Биндль громко застонал, не в силах совладать с острой болью. Брекен пытался хоть как-то помочь ему, с трудом поддерживая израненное тело трясущимися лапами. Биндль продолжал:
— Повторяй за мной — «Росами... омоем... лапы их...»
Брекен поднял глаза на Камень, рядом с которым лежало бездыханное тело Халвера. Как он был мудр... Брекен присоединил голос к шепоту умирающего Биндля — сначала он звучал совсем тихо, но с каждым мгновением становился все громче и громче.
Росами омоем лапы им,
Ветрами западными шкуры вычистим,
Отборною одарим землею,
Солнечным светом пожалуем.
Молим семькрат благодать
Благодати...
Теперь Брекен говорил сильным, уверенным голосом. Громкие, четкие слова летели над поляной, оглашая окрестные склоны. Мандрейк и его подручные остановились как вкопанные.
Милости обличья,
Милости добродетели...
Жаром и хладом исполнилась душа Мандрейка, казалось, еще немного — и им овладеет мятущаяся тьма. Он взревел и понесся назад, к поляне. Таинственный голос, доносившийся с поляны, мучил его, слова повергали его душу в смятение и ужас.
Милости страдания,
Милости мудрости,
Милости верных словес,
Доверия милости,
Милости благообразия.
Брекен подошел к Камню и теперь стоял в его тени, повернувшись в сторону Аффингтона. Он ясно осознавал все происходившее — видел мертвого Халвера, умирающего Биндля, слышал, как несется к вершине Мандрейк, — но все это уже не трогало его.
Мандрейк вышел на прогалину и увидел распростертые тела двух кротов. Ему вдруг показалось, что сильный и чистый голос, что так мучил его, принадлежит самому Камню.
Лапы омоем потоками света,
Души отверзнем любви когтями,
Пусть же внемлют они безмолвному Камню.
Лишь после того, как были произнесены последние слова молитвы, Мандрейк увидел стоящего в тени Камня Брекена. С надрывным и злобным ревом он бросился на юного крота.
Брекен на миг вышел на свет, и тогда Мандрейк смог разглядеть его по-настоящему.
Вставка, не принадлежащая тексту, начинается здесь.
-- pv_equiv track=rewrite | github.com/MrBrantCode/unitest_baseline | mut_generate/mist_train_taco/taco_16700/solution.py | calculate_maximum_beauty
-- ===== SOURCE A (Python) =====
-- def calculate_maximum_beauty(n, k, book_prices):
--     # Precompute the prefix sums for efficient range sum calculations
--     sums = [[0] * (n + 1) for _ in range(n + 1)]
--     for i in range(n):
--         for j in range(i + 1, n + 1):
--             sums[i][j] = sums[i][j - 1] + book_prices[j - 1]
--
--     class SearchProblem:
--         def __init__(self, a, n, k):
--             self.a = a
--             self.n = n
--             self.k = k
--             self.maxResult = 0
--
--         def search(self, currResult, currIndex, currLines):
--             if currLines > 0 and currResult <= self.maxResult:
--                 return
--             if currLines == self.k - 1:
--                 lastSum = sums[currIndex][self.n]
--                 currResult = currResult & lastSum
--                 if currResult > self.maxResult:
--                     self.maxResult = currResult
--                 return
--             for nextIndex in range(currIndex + 1, self.n + 1):
--                 currSum = sums[currIndex][nextIndex]
--                 if currLines == 0:
--                     nextResult = currSum
--                 else:
--                     nextResult = currResult & currSum
--                 self.search(nextResult, nextIndex, currLines + 1)
--
--     problem = SearchProblem(book_prices, n, k)
--     if k == 1:
--         return sum(book_prices)
--     problem.search(0, 0, 0)
--     return problem.maxResult
-- ===== SOURCE B (Python) =====
-- def calculate_maximum_beauty(n, k, book_prices):
--     # one segment: the whole list; impossible k: no valid split, beauty 0
--     if k == 1:
--         return sum(book_prices)
--     if k < 1 or k > n:
--         return 0
--     prefix = [0] * (n + 1)
--     for i in range(n):
--         prefix[i + 1] = prefix[i] + book_prices[i]
--     # vals[i] = set of AND values achievable by splitting books i..n-1 into the
--     # current number of segments (the last cut may sit at n, as in A's search)
--     vals = [{prefix[n] - prefix[i]} for i in range(n + 1)]
--     for _ in range(k - 1):
--         vals = [{(prefix[t] - prefix[i]) & v for t in range(i + 1, n + 1) for v in vals[t]}
--                 for i in range(n + 1)]
--     return max(vals[0])
-- ===== Notes on version B (the rewrite author's own statement) =====
-- stated objective: alternative
-- what changed: A's recursive branch-and-bound DFS over cut positions (a SearchProblem class with a mutable maxResult and a prune that is unsound for negative sums) is replaced by a suffix dynamic program that propagates, per start index, the deduplicated set of achievable AND values and takes the max.
-- outside the precondition, e.g. on calculate_maximum_beauty(3, 3, [-1, 8, 8]): A returns 0, B returns 8; on calculate_maximum_beauty(2, 2, [-1, 7]): A returns 0, B returns 7
import Mathlib
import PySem

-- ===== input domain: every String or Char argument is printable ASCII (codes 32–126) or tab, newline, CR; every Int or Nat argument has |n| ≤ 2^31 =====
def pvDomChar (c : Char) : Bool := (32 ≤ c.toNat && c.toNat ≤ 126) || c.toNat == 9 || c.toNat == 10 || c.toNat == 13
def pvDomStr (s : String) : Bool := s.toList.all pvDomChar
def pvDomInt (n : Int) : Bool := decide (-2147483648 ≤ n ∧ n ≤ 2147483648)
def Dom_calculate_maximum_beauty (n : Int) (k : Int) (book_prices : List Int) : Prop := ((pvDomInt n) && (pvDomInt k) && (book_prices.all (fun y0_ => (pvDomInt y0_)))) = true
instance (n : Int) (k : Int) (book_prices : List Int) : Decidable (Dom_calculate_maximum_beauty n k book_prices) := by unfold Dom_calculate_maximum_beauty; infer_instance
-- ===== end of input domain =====

-- B replaces A's branch-and-bound DFS over cut positions by a suffix DP over sets of
-- achievable AND values (objective: alternative algorithm, no speed claim).

-- ===== PORT A =====
-- sums[i][j] = sums[i][j-1] + book_prices[j-1], built exactly as A builds it
def pvSumsA (n : Int) (bp : List Int) : List (List Int) :=
  (PySem.List.pyRange 0 n 1).foldl (fun S i =>
    (PySem.List.pyRange (i+1) (n+1) 1).foldl (fun S j =>
      PySem.List.pySetD S i (PySem.List.pySetD (PySem.List.pyGetD S i []) j
        (PySem.List.pyGetD (PySem.List.pyGetD S i []) (j-1) 0 + PySem.List.pyGetD bp (j-1) 0))) S)
    ((PySem.List.pyRange 0 (n+1) 1).map (fun _ => PySem.List.pyRepeat [(0:Int)] (n+1)))

-- SearchProblem.search, with self.maxResult threaded as the last argument / result
def pvSearchA (S : List (List Int)) (n k : Int) (currResult currIndex currLines maxResult : Int) : Int :=
  if currLines > 0 ∧ currResult ≤ maxResult then maxResult
  else if currLines = k - 1 then
    let lastSum := PySem.List.pyGetD (PySem.List.pyGetD S currIndex []) n 0
    let r := PySem.Int.band currResult lastSum
    if r > maxResult then r else maxResult
  else
    (PySem.List.pyRange (currIndex+1) (n+1) 1).attach.foldl (fun m t =>
      let currSum := PySem.List.pyGetD (PySem.List.pyGetD S currIndex []) t.1 0
      let nextResult := if currLines = 0 then currSum else PySem.Int.band currResult currSum
      pvSearchA S n k nextResult t.1 (currLines+1) m) maxResult
termination_by (n + 1 - currIndex).toNat
decreasing_by
  have := (PySem.List.mem_pyRange_one.mp t.2)
  omega

def calculate_maximum_beauty (n : Int) (k : Int) (book_prices : List Int) : Int :=
  let sums := pvSumsA n book_prices
  if k = 1 then book_prices.sum
  else pvSearchA sums n k 0 0 0 0

-- ===== PORT B =====
def calculate_maximum_beauty_alt (n : Int) (k : Int) (book_prices : List Int) : Int :=
  if k = 1 then book_prices.sum
  else if k < 1 ∨ k > n then 0
  else
  let pref : List Int := (PySem.List.pyRange 0 n 1).foldl (fun P i =>
      PySem.List.pySetD P (i+1) (PySem.List.pyGetD P i 0 + PySem.List.pyGetD book_prices i 0))
      (PySem.List.pyRepeat [(0:Int)] (n+1))
  let vals0 : List (PySem.Set Int) := (PySem.List.pyRange 0 (n+1) 1).map (fun i =>
      PySem.Set.ofList [PySem.List.pyGetD pref n 0 - PySem.List.pyGetD pref i 0])
  let vals := (PySem.List.pyRange 0 (k-1) 1).foldl (fun vs _ =>
      (PySem.List.pyRange 0 (n+1) 1).map (fun i =>
        PySem.Set.ofList ((PySem.List.pyRange (i+1) (n+1) 1).flatMap (fun t =>
          (PySem.List.pyGetD vs t []).map (fun v =>
            PySem.Int.band (PySem.List.pyGetD pref t 0 - PySem.List.pyGetD pref i 0) v))))) vals0
  (PySem.List.max? (PySem.List.pyGetD vals 0 []) (fun v => v)).getD 0

-- ===== PRECONDITION & SPEC =====
-- Pre_ excludes the inputs where A does not return a value a re-implementation can match:
-- n > len(book_prices), where A raises IndexError, and negative prices with 2 ≤ k ≤ n,
-- where A's 0-initialised prune 'currResult <= maxResult' is unsound for bitwise AND of
-- negative sums and returns accidental values of the search order.
def Pre_calculate_maximum_beauty (n : Int) (k : Int) (book_prices : List Int) : Prop :=
  n ≤ (book_prices.length : Int) ∧
    (2 ≤ k ∧ k ≤ n → ∀ p ∈ book_prices.take n.toNat, 0 ≤ p)
instance (n : Int) (k : Int) (book_prices : List Int) : Decidable (Pre_calculate_maximum_beauty n k book_prices) := by unfold Pre_calculate_maximum_beauty; infer_instance
def pvWitness_calculate_maximum_beauty : Int × Int × List Int := (3, 2, [1, 2, 3])

def Spec_calculate_maximum_beauty (n : Int) (k : Int) (book_prices : List Int) (out : Int) : Prop := out = calculate_maximum_beauty_alt n k book_prices
instance (n : Int) (k : Int) (book_prices : List Int) (out : Int) : Decidable (Spec_calculate_maximum_beauty n k book_prices out) := by unfold Spec_calculate_maximum_beauty; infer_instance

-- ===== CLAIM (what is proved, stated in full; the proofs are below) =====
def Claim_equal_calculate_maximum_beauty : Prop := ∀ (n : Int) (k : Int) (book_prices : List Int), Dom_calculate_maximum_beauty n k book_prices → Pre_calculate_maximum_beauty n k book_prices → Spec_calculate_maximum_beauty n k book_prices (calculate_maximum_beauty n k book_prices)

-- ===== LEMMAS AND PROOFS =====

-- pref sum of the first i books (i : Int, clamped like both ports only use it in range)
def pvPre (bp : List Int) (i : Int) : Int := (bp.take i.toNat).sum
-- sum of books i..j-1
def pvSeg (bp : List Int) (i j : Int) : Int := pvPre bp j - pvPre bp i
-- all AND values of splitting books i..n-1 into j segments, cut points strictly
-- increasing and ≤ n (so the final segment may be empty), in A's enumeration order
def pvVals (bp : List Int) (nn : Int) : Int → Nat → List Int
  | _, 0 => []
  | i, 1 => [pvSeg bp i nn]
  | i, (j+2) => (PySem.List.pyRange (i+1) (nn+1) 1).flatMap (fun t =>
      (pvVals bp nn t (j+1)).map (fun v => PySem.Int.band (pvSeg bp i t) v))

-- basic band facts on nonnegative ints
theorem pv_band_le_left (a b : Int) (ha : 0 ≤ a) (hb : 0 ≤ b) : PySem.Int.band a b ≤ a := by
  rw [PySem.Int.band_of_nonneg ha hb]
  have h := Nat.and_le_left (n := a.toNat) (m := b.toNat)
  omega

theorem pv_band_assoc (a b c : Int) (ha : 0 ≤ a) (hb : 0 ≤ b) (hc : 0 ≤ c) :
    PySem.Int.band (PySem.Int.band a b) c = PySem.Int.band a (PySem.Int.band b c) := by
  rw [PySem.Int.band_of_nonneg ha hb, PySem.Int.band_of_nonneg hb hc,
      PySem.Int.band_of_nonneg (by positivity) hc, PySem.Int.band_of_nonneg ha (by positivity)]
  simp [Nat.land_assoc]

theorem pv_pre_mono (nn : Int) (bp : List Int) (hbp : ∀ p ∈ bp.take nn.toNat, 0 ≤ p)
    (i j : Int) (hij : i ≤ j) (hjn : j ≤ nn) : pvPre bp i ≤ pvPre bp j := by
  unfold pvPre
  have h : bp.take j.toNat = bp.take i.toNat ++ (bp.drop i.toNat).take (j.toNat - i.toNat) := by
    rw [← List.take_add]
    congr 1
    omega
  rw [h, List.sum_append]
  have : 0 ≤ ((bp.drop i.toNat).take (j.toNat - i.toNat)).sum := by
    apply List.sum_nonneg
    intro x hx
    have hx2 : x ∈ bp.take j.toNat := by
      rw [h]
      exact List.mem_append_right _ hx
    have hjt : j.toNat ≤ nn.toNat := by omega
    have : bp.take j.toNat = (bp.take nn.toNat).take j.toNat := by
      rw [List.take_take, min_eq_left hjt]
    rw [this] at hx2
    exact hbp x (List.mem_of_mem_take hx2)
  omega

theorem pv_seg_nonneg (nn : Int) (bp : List Int) (hbp : ∀ p ∈ bp.take nn.toNat, 0 ≤ p)
    (i j : Int) (hij : i ≤ j) (hjn : j ≤ nn) : 0 ≤ pvSeg bp i j := by
  have := pv_pre_mono nn bp hbp i j hij hjn
  simp [pvSeg]; omega

theorem pv_vals_nonneg (bp : List Int) (nn : Int) (hbp : ∀ p ∈ bp.take nn.toNat, 0 ≤ p) :
    ∀ (j : Nat) (i : Int), 0 ≤ i → i ≤ nn → ∀ v ∈ pvVals bp nn i j, 0 ≤ v := by
  intro j
  induction j with
  | zero => intro i _ _ v hv; simp [pvVals] at hv
  | succ j ih =>
    intro i hi hin v hv
    match j, hv with
    | 0, hv =>
      simp [pvVals] at hv
      subst hv
      exact pv_seg_nonneg nn bp hbp i nn hin le_rfl
    | (j'+1), hv =>
      simp only [pvVals, List.mem_flatMap, List.mem_map] at hv
      obtain ⟨t, ht, v', _, rfl⟩ := hv
      have htr := PySem.List.mem_pyRange_one.mp ht
      exact PySem.Int.band_nonneg_of_nonneg_left v' (pv_seg_nonneg nn bp hbp i t (by omega) (by omega))

theorem pv_vals_nonempty (bp : List Int) (nn : Int) :
    ∀ (j : Nat) (i : Int), 0 ≤ i → i + (j : Int) - 1 ≤ nn → 1 ≤ j → ∃ x, x ∈ pvVals bp nn i j := by
  intro j
  induction j with
  | zero => intro i _ _ h; omega
  | succ j ih =>
    intro i hi hin _
    match j, ih with
    | 0, _ => exact ⟨pvSeg bp i nn, by simp [pvVals]⟩
    | (j'+1), ih =>
      obtain ⟨x, hx⟩ := ih (i+1) (by omega) (by push_cast at hin ⊢; omega) (by omega)
      refine ⟨PySem.Int.band (pvSeg bp i (i+1)) x, ?_⟩
      simp only [pvVals, List.mem_flatMap, List.mem_map]
      refine ⟨i+1, PySem.List.mem_pyRange_one.mpr ⟨by omega, by push_cast at hin ⊢; omega⟩, x, hx, rfl⟩

-- foldl max facts
theorem pv_foldl_max_ge (l : List Int) (m : Int) : m ≤ l.foldl max m := by
  exact (PySem.List.le_foldl_max l m).1

theorem pv_foldl_max_le_of_all_le (l : List Int) (m b : Int) (hm : m ≤ b)
    (h : ∀ x ∈ l, x ≤ b) : l.foldl max m ≤ b := by
  rcases PySem.List.foldl_max_mem l m with h1 | h1
  · omega
  · exact h _ h1

theorem pv_foldl_max_mem_le (l : List Int) (m : Int) : ∀ x ∈ l, x ≤ l.foldl max m :=
  (PySem.List.le_foldl_max l m).2

theorem pv_foldl_max_flatMap {α : Type} (l : List α) (f : α → List Int) (m : Int) :
    (l.flatMap f).foldl max m = l.foldl (fun acc t => (f t).foldl max acc) m := by
  induction l generalizing m with
  | nil => rfl
  | cons x xs ih => simp [List.flatMap_cons, List.foldl_append, ih]

-- ===== the sums table of A computes pvSeg =====
theorem pv_getD_setD {α : Type} (xs : List α) (a b : Int) (v d : α)
    (ha0 : 0 ≤ a) (_ha : a < (xs.length : Int)) (hb0 : 0 ≤ b) (hb : b < (xs.length : Int)) :
    PySem.List.pyGetD (PySem.List.pySetD xs a v) b d
      = if b = a then v else PySem.List.pyGetD xs b d := by
  rw [PySem.List.pySetD_of_nonneg _ _ ha0,
      PySem.List.pyGetD_eq_getElem _ d hb0 (by simpa using hb),
      List.getElem_set]
  split_ifs with h1 h2 h2
  · rfl
  · omega
  · omega
  · rw [PySem.List.pyGetD_eq_getElem _ d hb0 hb]

theorem pv_getD_setD_self {α : Type} (xs : List α) (a : Int) (v d : α)
    (ha0 : 0 ≤ a) (ha : a < (xs.length : Int)) :
    PySem.List.pyGetD (PySem.List.pySetD xs a v) a d = v := by
  rw [pv_getD_setD xs a a v d ha0 ha ha0 ha, if_pos rfl]

theorem pv_setD_setD {α : Type} (xs : List α) (a : Int) (v w : α) (ha0 : 0 ≤ a) :
    PySem.List.pySetD (PySem.List.pySetD xs a v) a w = PySem.List.pySetD xs a w := by
  rw [PySem.List.pySetD_of_nonneg _ _ ha0, PySem.List.pySetD_of_nonneg _ _ ha0,
      PySem.List.pySetD_of_nonneg _ _ ha0, List.set_set]

theorem pv_setD_getD_self {α : Type} (xs : List α) (a : Int) (d : α)
    (ha0 : 0 ≤ a) (ha : a < (xs.length : Int)) :
    PySem.List.pySetD xs a (PySem.List.pyGetD xs a d) = xs := by
  rw [PySem.List.pyGetD_eq_getElem _ d ha0 ha, PySem.List.pySetD_of_nonneg _ _ ha0,
      List.set_getElem_self]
В тот же миг юный крот шмыгнул за Камень, обогнул ствол огромного бука и устремился по лесу к меловой осыпи.
Мандрейк, не раздумывая, помчался за ним. Биндль протянул лапу в сторону своего друга Халвера, повернувшись мордочкой к Камню. Ему казалось, что он сливается с его молчанием и светом, — хриплое тяжелое дыхание принадлежало теперь кому-то другому, лапы и тело онемели и стали холодными как лед. Он не удивился, что юный крот знает слова заключительной молитвы ритуала, им начало овладевать странное безразличие...
Брекен чувствовал, что его силы стремительно тают. Дыхание стало частым и хриплым, былая ясность мысли исчезла. Расстояние между ним и Мандрейком стремительно уменьшалось. Огромный кротище, распаленный неописуемой яростью и злобой, несся по его пятам, не разбирая дороги.
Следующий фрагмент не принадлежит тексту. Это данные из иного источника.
-- pv_equiv track=rewrite | github.com/paras-a/Data-Structures-and-Algorithms | recursion.py | prepend_to_list
-- ===== SOURCE A (Python) =====
-- def prepend_to_list(lst, n):
--     """
--     Create a list of numbers from n down to 1 using recursion.
--
--     @param lst: The list to prepend to (initially empty)
--     @param n: A positive integer
--     @return: List containing numbers from n to 1
--     @rtype: list
--
--     Examples:
--         >>> prepend_to_list([], 3)
--         [3, 2, 1]
--         >>> prepend_to_list([], 1)
--         [1]
--     """
--     if n <= 0:
--         raise ValueError("n must be a positive integer")
--     if n == 1:
--         lst.append(n)
--         return lst
--     lst.append(n)
--     return prepend_to_list(lst, n-1)
-- ===== SOURCE B (Python) =====
-- def prepend_to_list(lst, n):
--     if n <= 0:
--         raise ValueError("n must be a positive integer")
--     for i in range(n, 0, -1):
--         lst.append(i)
--     return lst
-- ===== Notes on version B (the rewrite author's own statement) =====
-- stated objective: simpler
-- what changed: Replaces the recursion (one call per element) with a single iterative loop over range(n, 0, -1) appending each value; same in-place mutation and same returned list object.
import Mathlib
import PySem

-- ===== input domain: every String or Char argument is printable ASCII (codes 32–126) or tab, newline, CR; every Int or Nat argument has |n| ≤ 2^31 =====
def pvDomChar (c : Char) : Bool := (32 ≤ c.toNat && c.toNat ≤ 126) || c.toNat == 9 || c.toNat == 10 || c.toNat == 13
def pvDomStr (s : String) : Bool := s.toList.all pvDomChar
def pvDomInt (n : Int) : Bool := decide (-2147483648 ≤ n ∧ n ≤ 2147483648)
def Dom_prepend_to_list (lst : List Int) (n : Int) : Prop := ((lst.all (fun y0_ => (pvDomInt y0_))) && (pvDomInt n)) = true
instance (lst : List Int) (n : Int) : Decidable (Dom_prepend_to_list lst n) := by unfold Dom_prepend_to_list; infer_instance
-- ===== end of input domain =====

-- B replaces the recursion (one call per element) with a single loop over range(n,0,-1);
-- return-value equivalence proved on n ≥ 1 (both versions raise ValueError on n ≤ 0).
-- Note: both A and B mutate lst in place; the theorems here are about the return value.

-- ===== PORT A =====
def prepend_to_list (lst : List Int) (n : Int) : List Int :=
  if _h0 : n ≤ 0 then lst            -- Python raises ValueError here (outside Pre_)
  else if n = 1 then lst ++ [n]
  else prepend_to_list (lst ++ [n]) (n - 1)
termination_by n.toNat
decreasing_by omega

-- ===== PORT B =====
def prepend_to_list_alt (lst : List Int) (n : Int) : List Int :=
  if n ≤ 0 then lst                  -- Python raises ValueError here (outside Pre_)
  else (PySem.List.pyRange n 0 (-1)).foldl (fun acc i => acc ++ [i]) lst

-- ===== PRECONDITION & SPEC =====
-- Pre_ excludes exactly n ≤ 0, where the Python A raises ValueError.
def Pre_prepend_to_list (lst : List Int) (n : Int) : Prop := 1 ≤ n
instance (lst : List Int) (n : Int) : Decidable (Pre_prepend_to_list lst n) := by unfold Pre_prepend_to_list; infer_instance
def pvWitness_prepend_to_list : List Int × Int := ([], 3)
def Spec_prepend_to_list (lst : List Int) (n : Int) (out : List Int) : Prop := out = prepend_to_list_alt lst n
instance (lst : List Int) (n : Int) (out : List Int) : Decidable (Spec_prepend_to_list lst n out) := by unfold Spec_prepend_to_list; infer_instance

-- ===== CLAIM (what is proved, stated in full; the proofs are below) =====
def Claim_equal_prepend_to_list : Prop := ∀ (lst : List Int) (n : Int), Dom_prepend_to_list lst n → Pre_prepend_to_list lst n → Spec_prepend_to_list lst n (prepend_to_list lst n)

-- ===== LEMMAS AND PROOFS =====

theorem foldl_append_singleton (l : List Int) (init : List Int) :
    l.foldl (fun acc i => acc ++ [i]) init = init ++ l := by
  induction l generalizing init with
  | nil => simp
  | cons x xs ih => simp [List.foldl, ih]

theorem prepend_to_list_closed : ∀ (m : Nat) (n : Int) (lst : List Int), n.toNat = m → 1 ≤ n →
    prepend_to_list lst n = lst ++ PySem.List.pyRange n 0 (-1) := by
  intro m
  induction m using Nat.strong_induction_on with
  | _ m ih =>
    intro n lst hm h
    rw [prepend_to_list]
    rw [PySem.List.pyRange_neg_one_cons (by omega : (0:Int) < n)]
    by_cases h1 : n = 1
    · subst h1
      simp [PySem.List.pyRange_neg_one_eq_nil]
    · simp only [dif_neg (by omega : ¬ n ≤ 0), if_neg h1]
      rw [ih (n-1).toNat (by omega) (n-1) _ rfl (by omega)]
      simp

theorem prepend_to_list_spec : Claim_equal_prepend_to_list := by
  intro lst n _hd hp
  unfold Pre_prepend_to_list at hp
  unfold Spec_prepend_to_list prepend_to_list_alt
  rw [if_neg (by omega : ¬ n ≤ 0), foldl_append_singleton,
    prepend_to_list_closed n.toNat n lst rfl hp]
Брекен слышал, что слева от него по подлеску бегут подручные Мандрейка: Рун, Догвуд и прочие. Справа находилась вершина холма, на которой до недавнего времени прятались они с Халвером. У него уже не было сил на то, чтобы взбираться на холм. Оставалось одно — бежать по направлению к меловой осыпи. Он устал настолько, что его шатало, сердце колотилось как безумное, грудь разрывало шумное судорожное дыхание. Мандрейк был уже совсем рядом...
Почувствовав это, Брекен моментально развернулся к противнику мордой и поднял в угрожающем жесте передние лапы, надеясь отразить неминуемый удар Мандрейка. Страшные когти Мандрейка вот-вот должны были раскроить его череп, но тут...
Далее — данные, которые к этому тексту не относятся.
theorem pv_F5 (categories : List (List (String × Option Int)))
    (hP : ((pvParents categories).map pvId).Nodup)
    (h3 : ∀ c ∈ categories, pvTruthy (pvPid c) = true → pvPid c ∉ (pvParents categories).map pvId →
      ∀ d ∈ categories, (pvTruthy (pvPid d) = false ∨ pvPid d ∈ (pvParents categories).map pvId) →
        pvId c ≠ pvId d)
    (c : List (String × Option Int)) (hc : c ∈ categories) :
    PySem.Set.contains (PySem.Set.ofList ((pvMain categories).map pvId)) (pvId c)
      = (!pvTruthy (pvPid c) || (pvRankDict (pvParents categories)).contains (pvPid c)) := by
  rw [Bool.eq_iff_iff, PySem.Set.contains_iff, PySem.Set.mem_ofList]
  rcases pv_R_cases categories hP c hc with ⟨s, hs, heq, ht, _⟩ | ⟨s, hs, heq, ht, hco, _⟩ | ⟨ht, hco, _⟩
  · rw [ht]
    simp only [Bool.not_false, Bool.true_or, iff_true]
    apply List.mem_map_of_mem
    unfold pvMain
    rw [List.mem_flatMap]
    exact ⟨c, heq ▸ List.getElem_mem hs, by simp⟩
  · rw [ht, hco]
    simp only [Bool.not_true, Bool.false_or, iff_true]
    apply List.mem_map_of_mem
    unfold pvMain
    rw [List.mem_flatMap]
    refine ⟨(pvParents categories)[s], List.getElem_mem hs, ?_⟩
    apply List.mem_cons.mpr
    right
    unfold pvChl
    rw [List.mem_filter]
    exact ⟨hc, by rw [Bool.and_eq_true, beq_iff_eq]; exact ⟨ht, heq.symm⟩⟩
  · rw [ht, hco]
    refine iff_of_false ?_ (by simp)
    intro hmem
    obtain ⟨d, hd, hde⟩ := List.mem_map.mp hmem
    have hnp : pvPid c ∉ (pvParents categories).map pvId := by
      intro hm
      rw [(pv_rank_contains _ _).mpr hm] at hco
      cases hco
    have hdc : d ∈ categories := pv_main_sub categories d hd
    have hclass : pvTruthy (pvPid d) = false ∨ pvPid d ∈ (pvParents categories).map pvId := by
      unfold pvMain at hd
      obtain ⟨p, hp, hd'⟩ := List.mem_flatMap.mp hd
      rcases List.mem_cons.mp hd' with h' | h'
      · subst h'
        left
        have := (List.mem_filter.mp hp).2
        simpa using this
      · right
        have h2 := (List.mem_filter.mp h').2
        rw [Bool.and_eq_true, beq_iff_eq] at h2
        rw [h2.2]
        exact List.mem_map_of_mem hp
    exact h3 c hc ht hnp d hdc hclass hde.symm

theorem pv_ks_pairwise (m : Nat) : (pvKs m).Pairwise (· < ·) := by
  obtain ⟨h1, h2⟩ := pv_ks_core (fun r => [3*(r:Int), 3*(r:Int)+1]) (fun _ => rfl) m
  unfold pvKs
  rw [List.pairwise_append]
  refine ⟨h1, by simp, ?_⟩
  intro a ha b hb
  simp only [List.mem_singleton] at hb
  subst hb
  have := h2 a ha
  omega

theorem pv_fold_main' (categories : List (List (String × Option Int)))
    (ps : List (List (String × Option Int))) (acc : List (List (String × Option Int))) :
    ps.foldl (fun acc p => (pvChl categories (pvId p)).foldl (fun a c => a ++ [c]) (acc ++ [p])) acc
      = acc ++ ps.flatMap (fun p => p :: pvChl categories (pvId p)) :=
  pv_fold_main ps _ acc

theorem pv_A_shape (categories : List (List (String × Option Int))) :
    order_categories_hierarchically_py categories
      = pvMain categories ++ categories.filter
          (fun c => !(PySem.Set.contains (PySem.Set.ofList ((pvMain categories).map pvId)) (pvId c))) := by
  simp only [order_categories_hierarchically_py]
  have hch : ∀ k, (categories.foldl (fun m c =>
      let pid := pvPid c
      if pvTruthy pid then PySem.Dict.modify m pid [] (fun l => l ++ [c]) else m)
      (PySem.Dict.mk [])).getD k [] = pvChl categories k := by
    intro k
    rw [pv_children_getD]
    have h0 : (PySem.Dict.mk ([] : List ((Option Int) × List (List (String × Option Int))))).getD k [] = [] := rfl
    rw [h0]
    rfl
  simp only [hch]
  rw [pv_fold_main']
  simp only [List.nil_append]
  rw [show (List.flatMap (fun p => p :: pvChl categories (pvId p))
        (List.filter (fun c => !pvTruthy (pvPid c)) categories)) = pvMain categories from rfl]
  exact pv_foldl_filter _ categories (pvMain categories)

theorem pv_B_shape (categories : List (List (String × Option Int))) :
    order_categories_hierarchically_py_alt categories
      = PySem.List.sorted categories (pvR categories) false := by
  have h0 : order_categories_hierarchically_py_alt categories
      = PySem.List.sorted2 categories (pvK1 categories) (pvK2 categories) false := rfl
  rw [h0, pv_sorted2_eq _ _ (fun c => by unfold pvK2; split_ifs <;> simp)]
  rfl

theorem pv_G_par (categories : List (List (String × Option Int)))
    (hP : ((pvParents categories).map pvId).Nodup) (r : Nat) (hr : r < (pvParents categories).length) :
    categories.filter (fun c => decide (pvR categories c = 3*(r:Int)))
      = [(pvParents categories)[r]] := by
  rw [List.filter_congr (fun c hc => pv_F1 categories hP r hr c hc)]
  rw [List.filter_congr (fun c (_ : c ∈ categories) => Bool.and_comm (!pvTruthy (pvPid c)) (pvId c == pvId (pvParents categories)[r]))]
  rw [← List.filter_filter]
  have hPfold : categories.filter (fun c => !pvTruthy (pvPid c)) = pvParents categories := rfl
  rw [hPfold]
  apply pv_filter_singleton _ _ r hr
  intro i hi
  rw [Bool.eq_iff_iff]
  simp only [beq_iff_eq, decide_eq_true_eq]
  constructor
  · intro h
    exact pv_U categories hP i r hi hr h
  · intro h
    subst h
    rfl

theorem pv_G_chd (categories : List (List (String × Option Int)))
    (hP : ((pvParents categories).map pvId).Nodup) (r : Nat) (hr : r < (pvParents categories).length) :
    categories.filter (fun c => decide (pvR categories c = 3*(r:Int)+1))
      = pvChl categories (pvId (pvParents categories)[r]) := by
  rw [List.filter_congr (fun c hc => pv_F2 categories hP r hr c hc)]
  rfl


theorem pv_main : ∀ (categories : List (List (String × Option Int))),
    Pre_order_categories_hierarchically_py categories →
    order_categories_hierarchically_py categories = order_categories_hierarchically_py_alt categories := by
  intro categories hpre
  obtain ⟨-, hP, h3⟩ := hpre
  rw [pv_A_shape, pv_B_shape,
    pv_sorted_flat (pvR categories) categories (pvKs (pvParents categories).length)
      (pv_ks_pairwise _) (fun c hc => pv_F4 categories hP c hc)]
  unfold pvKs
  rw [List.flatMap_append]
  congr 1
  · have hM : pvMain categories = (List.range (pvParents categories).length).flatMap
        (fun i => (pvParents categories).getD i [] :: pvChl categories (pvId ((pvParents categories).getD i []))) :=
      pv_flatMap_index _ _
    rw [hM, pv_flatMap_flatMap]
    apply pv_flatMap_congr'
    intro r hrm
    have hr : r < (pvParents categories).length := List.mem_range.mp hrm
    rw [List.getD_eq_getElem _ _ hr]
    simp only [List.flatMap_cons, List.flatMap_nil, List.append_nil]
    rw [pv_G_par categories hP r hr, pv_G_chd categories hP r hr]
    simp
  · simp only [List.flatMap_cons, List.flatMap_nil, List.append_nil]
    apply List.filter_congr
    intro c hc
    rw [pv_F5 categories hP h3 c hc, pv_F3 categories hP c hc]
    cases pvTruthy (pvPid c) <;> cases (pvRankDict (pvParents categories)).contains (pvPid c) <;> rfl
Тут задние его лапы неожиданно сорвались, и под ним разверзлась темная бездна осыпи, и он заскользил вниз, едва не вывихнув левое плечо и исцарапав мордочку сухими жесткими травами, росшими по краю обрыва.
Сверху раздался победный рев Мандрейка... Брекен в ужасе зажмурился, и вдруг его передние лапы обрели неожиданную опору. Он инстинктивно вцепился в нее когтями, посылая тело вперед в надежде, что это сможет остановить падение... И оказался в кротовьем туннеле, часть которого оголилась во время одного из зимних оползней. Темные древние глубины туннеля вторили его хриплому дыханию долгим эхом. Сверху послышался топот лап — к краю обрыва подошли Рун, Меккинс, Догвуд и Буррхед.